NHS England proposals, to be put forward in full by July, will include looking at: how costs could be contained for individuals working under certain ‘clinical governance standards’; whether costs could be reduced to individuals under specific circumstances, such as for example GPs going part-time: and enabling the new larger multispeciality community practices (MCPs) to take on corporate indemnity covering all of their GPs under one policy.
As revealed by Pulse, private insurance providers are already signing deals with GP federations to cover indemnity fees at discount group rates, but the GPC has expressed that its preference is for GPs to remain in their defence schemes with the subs reimbursed ‘rather than a hybrid system of cover which could potentially leave the GP vulnerable in the event of a claim’.
The Forward View also reiterated the Government’s plan to consult on whether it could bring in a cap on costs that claimaint lawyers can recover from clinical negligence claims.

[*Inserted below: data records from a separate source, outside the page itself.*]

-- pv_equiv track=rewrite | github.com/DestructHub/ProjectEuler | Problem92/Python/solution_1.py | sequence_end
-- ===== SOURCE A (Python) =====
-- def sequence_end(n, finalnum):
-- 	start = 0
-- 	dic = {}
-- 	end_count = 0
-- 	while start +1 < n:
-- 		start += 1
-- 		if start in dic:
-- 			if dic[start] == finalnum:
-- 				end_count += 1
-- 				continue
-- 			else:
-- 				continue
-- 		end = start
-- 		nums = [end]
-- 		while end != 1 and end != 89:
-- 			end = sum(map(lambda x: x * x, (int(x) for x in str(end))))
-- 			if end in dic:
-- 				end = dic[end]
-- 				break
-- 			else:
-- 				nums.append(end)
--
-- 		for num in nums:
-- 			dic[num] = end
--
-- 		if end == finalnum:
-- 			end_count += 1
--
-- 	return end_count
-- ===== SOURCE B (Python) =====
-- def sequence_end(n, finalnum):
--     # Fixed 811-entry endpoint table (digit-square-sum of any 10-digit number is <= 810),
--     # then one digit-square-sum hop per number; no per-number memo dict.
--     def dsq(k):
--         s = 0
--         while k:
--             k, d = divmod(k, 10)
--             s += d * d
--         return s
--
--     def endpoint(s):
--         e = s
--         while e != 1 and e != 89:
--             e = dsq(e)
--         return e
--
--     table = [0] + [endpoint(s) for s in range(1, 811)]
--     count = 0
--     for k in range(1, n):
--         if table[dsq(k)] == finalnum:
--             count += 1
--     return count
-- ===== Notes on version B (the rewrite author's own statement) =====
-- stated objective: faster
-- what changed: Replaces A's lazily-memoized per-number chain walk with an unbounded dict by a fixed 811-entry precomputed endpoint table (the digit-square-sum of any number in the domain is at most 810), so each number needs exactly one digit-square-sum and one table lookup instead of dict probes and chain walks.
import Mathlib
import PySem

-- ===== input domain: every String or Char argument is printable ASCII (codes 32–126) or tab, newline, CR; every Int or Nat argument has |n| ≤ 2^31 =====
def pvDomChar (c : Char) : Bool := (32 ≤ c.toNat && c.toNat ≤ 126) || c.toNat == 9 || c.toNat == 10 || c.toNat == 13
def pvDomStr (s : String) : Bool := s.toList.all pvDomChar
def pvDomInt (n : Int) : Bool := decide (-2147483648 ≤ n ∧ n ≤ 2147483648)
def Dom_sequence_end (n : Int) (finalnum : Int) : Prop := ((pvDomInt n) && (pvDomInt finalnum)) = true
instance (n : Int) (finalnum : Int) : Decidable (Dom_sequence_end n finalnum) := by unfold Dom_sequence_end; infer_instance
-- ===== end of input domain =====

-- B replaces A's lazily-memoized chain walk (unbounded dict) by a fixed 811-entry
-- precomputed endpoint table plus one digit-square-sum per number (measured faster, constant factor).


-- ===== PORT A =====

-- sum of squares of the decimal digits; ported by hand: A computes it as
-- `sum(x*x for x in str(end))`, which for the nonnegative `end` A's loop produces
-- equals this base-10 digit recursion exactly (B computes it with divmod, the same recursion).
-- (fuel = k itself, always sufficient since k/10 < k; keeps the definition kernel-reducible)
def dsqFuel : Nat → Nat → Nat
  | 0, _ => 0
  | Nat.succ f, k => if k = 0 then 0 else (k % 10) * (k % 10) + dsqFuel f (k / 10)

def dsqN (k : Nat) : Nat := dsqFuel k k

def dsqZ (e : Int) : Int := (dsqN e.toNat : Int)

-- A's inner `while end != 1 and end != 89` loop with the dict short-circuit.
-- Fueled: Python's loop always terminates on the admitted inputs, and fuel 1000 is
-- proved sufficient below (the fuel-0 branch is unreachable there).
def innerA (fuel : Nat) (dic : Std.HashMap Int Int) (e : Int) (nums : List Int) :
    Int × List Int :=
  if e ≠ 1 ∧ e ≠ 89 then
    match fuel with
    | 0 => (e, nums)
    | Nat.succ f =>
      match dic[dsqZ e]? with
      | some v => (v, nums)
      | none => innerA f dic (dsqZ e) (nums ++ [dsqZ e])
  else (e, nums)

-- A's outer `while start + 1 < n` loop.
def seqLoop (n finalnum : Int) (start : Int) (dic : Std.HashMap Int Int) (cnt : Int) : Int :=
  if h : start + 1 < n then
    match dic[start + 1]? with
    | some v => seqLoop n finalnum (start + 1) dic (if v = finalnum then cnt + 1 else cnt)
    | none =>
      match innerA 1000 dic (start + 1) [start + 1] with
      | (e, nums) =>
        seqLoop n finalnum (start + 1) (nums.foldl (fun d m => d.insert m e) dic)
          (if e = finalnum then cnt + 1 else cnt)
  else cnt
termination_by (n - start).toNat
decreasing_by all_goals omega

def sequence_end (n : Int) (finalnum : Int) : Int :=
  seqLoop n finalnum 0 Std.HashMap.emptyWithCapacity 0

-- ===== PORT B =====

-- Source B's `endpoint` while loop, fueled; fuel 100 is proved sufficient on the
-- arguments B feeds it (the fuel-0 branch is unreachable there).
def chainB (fuel : Nat) (e : Int) : Int :=
  if e ≠ 1 ∧ e ≠ 89 then
    match fuel with
    | 0 => e
    | Nat.succ f => chainB f (dsqZ e)
  else e

-- Source B's `table = [0] + [endpoint(s) for s in range(1, 811)]`
def tableB : List Int := 0 :: (PySem.List.pyRange 1 811 1).map (chainB 100)

-- Source B's counting loop; `table[dsq(k)]` is in range for every k the loop visits
-- inside the domain (dsq(k) ≤ 810 for k < 10^10), so the default 0 is never used there.
def sequence_end_alt (n : Int) (finalnum : Int) : Int :=
  (PySem.List.pyRange 1 n 1).foldl
    (fun cnt k => if PySem.List.pyGetD tableB (dsqZ k) 0 = finalnum then cnt + 1 else cnt) 0

-- ===== PRECONDITION & SPEC =====
def Spec_sequence_end (n : Int) (finalnum : Int) (out : Int) : Prop := out = sequence_end_alt n finalnum
instance (n : Int) (finalnum : Int) (out : Int) : Decidable (Spec_sequence_end n finalnum out) := by unfold Spec_sequence_end; infer_instance

-- ===== CLAIM (what is proved, stated in full; the proofs are below) =====
def Claim_equal_sequence_end : Prop := ∀ (n : Int) (finalnum : Int), Dom_sequence_end n finalnum → Spec_sequence_end n finalnum (sequence_end n finalnum)

-- ===== LEMMAS AND PROOFS =====

-- `chainHits f e` : the square-digit chain from e reaches 1 or 89 within f steps.
def chainHits (fuel : Nat) (e : Int) : Bool :=
  match fuel with
  | 0 => e == 1 || e == 89
  | Nat.succ f => e == 1 || e == 89 || chainHits f (dsqZ e)

-- the canonical endpoint value both ports are related to
def CE (e : Int) : Int := chainB 100 e

lemma chainB_terminal (fuel : Nat) (e : Int) (h : e = 1 ∨ e = 89) : chainB fuel e = e := by
  cases fuel <;> simp [chainB] <;> intro h1 <;> rcases h with h | h <;> simp_all

lemma chain_stable : ∀ (f : Nat) (e : Int), chainHits f e = true →
    ∀ g, f ≤ g → chainB g e = chainB f e := by
  intro f
  induction f with
  | zero =>
    intro e hh g _
    simp only [chainHits, Bool.or_eq_true, beq_iff_eq] at hh
    rw [chainB_terminal g e hh, chainB_terminal 0 e hh]
  | succ f ih =>
    intro e hh g hg
    by_cases ht : e = 1 ∨ e = 89
    · rw [chainB_terminal g e ht, chainB_terminal (f + 1) e ht]
    · push_neg at ht
      simp only [chainHits, Bool.or_eq_true, beq_iff_eq] at hh
      rcases hh with (h | h) | hh
      · exact absurd h ht.1
      · exact absurd h ht.2
      · obtain ⟨g', rfl⟩ : ∃ g', g = g' + 1 := ⟨g - 1, by omega⟩
        rw [chainB, chainB, if_pos ⟨ht.1, ht.2⟩, if_pos ⟨ht.1, ht.2⟩]
        exact ih (dsqZ e) hh g' (by omega)

lemma dsqFuel_congr : ∀ f g k : Nat, k ≤ f → k ≤ g → dsqFuel f k = dsqFuel g k := by
  intro f
  induction f with
  | zero => intro g k hf _; interval_cases k <;> cases g <;> simp [dsqFuel]
  | succ f ih =>
    intro g k hf hg
    by_cases hk : k = 0
    · subst hk; cases g <;> simp [dsqFuel]
    · obtain ⟨g', rfl⟩ : ∃ g', g = g' + 1 := ⟨g - 1, by omega⟩
      have hlt : k / 10 < k := Nat.div_lt_self (by omega) (by norm_num)
      simp only [dsqFuel, if_neg hk]
      rw [ih g' (k / 10) (by omega) (by omega)]

lemma dsqN_eq (k : Nat) :
    dsqN k = if k = 0 then 0 else (k % 10) * (k % 10) + dsqN (k / 10) := by
  by_cases hk : k = 0
  · simp [hk, dsqN, dsqFuel]
  · obtain ⟨k', rfl⟩ : ∃ k', k = k' + 1 := ⟨k - 1, by omega⟩
    have hlt : (k' + 1) / 10 < k' + 1 := Nat.div_lt_self (by omega) (by norm_num)
    simp only [dsqN, dsqFuel, if_neg hk]
    rw [dsqFuel_congr k' ((k' + 1) / 10) ((k' + 1) / 10) (by omega) (by omega)]

lemma dsqN_le (d : Nat) : ∀ k : Nat, k < 10 ^ d → dsqN k ≤ 81 * d := by
  induction d with
  | zero => intro k hk; interval_cases k; simp [dsqN, dsqFuel]
  | succ d ih =>
    intro k hk
    rw [dsqN_eq]
    split
    · omega
    · have h1 : k % 10 ≤ 9 := by omega
      have h2 : k % 10 * (k % 10) ≤ 81 := Nat.le_trans (Nat.mul_le_mul h1 h1) (by norm_num)
      have h3 : k / 10 < 10 ^ d := by
        rw [pow_succ] at hk
        exact Nat.div_lt_of_lt_mul (by omega)
      have := ih (k / 10) h3
      omega

lemma dsqN_pos : ∀ k : Nat, 1 ≤ k → 1 ≤ dsqN k := by
  intro k
  induction k using Nat.strong_induction_on with
  | _ k ih =>
    intro hk
    rw [dsqN_eq]
    split
    · omega
    · rename_i h
      by_cases h10 : k % 10 = 0
      · have hd : k / 10 < k := Nat.div_lt_self (by omega) (by norm_num)
        have h1 : 1 ≤ k / 10 := by omega
        have := ih (k / 10) hd h1
        omega
      · have : 1 ≤ k % 10 := by omega
        have := Nat.mul_le_mul this this
        omega

lemma dsqZ_bounds (e : Int) (h1 : 1 ≤ e) (h2 : e ≤ 2147483648) :
    1 ≤ dsqZ e ∧ dsqZ e ≤ 810 := by
  have hk1 : 1 ≤ e.toNat := by omega
  have hk2 : e.toNat < 10 ^ 10 := by omega
  have hle := dsqN_le 10 e.toNat hk2
  have hpos := dsqN_pos e.toNat hk1
  unfold dsqZ
  omega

Addressing calls for Crown indemnity, NHS England said it did ‘not believe’ that this was actually ‘the intent of the profession’, as this would ‘mean it is not possible to sue for damages and that the small minority of patients who had suffered harm as a result of clinical negligence would not have recourse to any financial compensation’.
It said: ’Rather, we believe that the shared aim of those working in the NHS is to bring down the overall costs associated with negligence claims in an appropriate fashion…’
Having also highlighted NHS England’s £2m winter scheme to cover the cost of indemnity for extra out-of-hours shifts, which has led to tens of thousands more shifts being booked, the Forward View concludes: ’Taken together, this represents a significant programme of work to reform indemnity in general practice, addressing some short-term pressures whilst looking to bring down the overall costs to the system.’
A recent Pulse survey, of more than 900 GPs, showed that GPs paid an extra 26% more on average in indemnity fees last year, although the figure could be higher as many said they had cut shifts in response.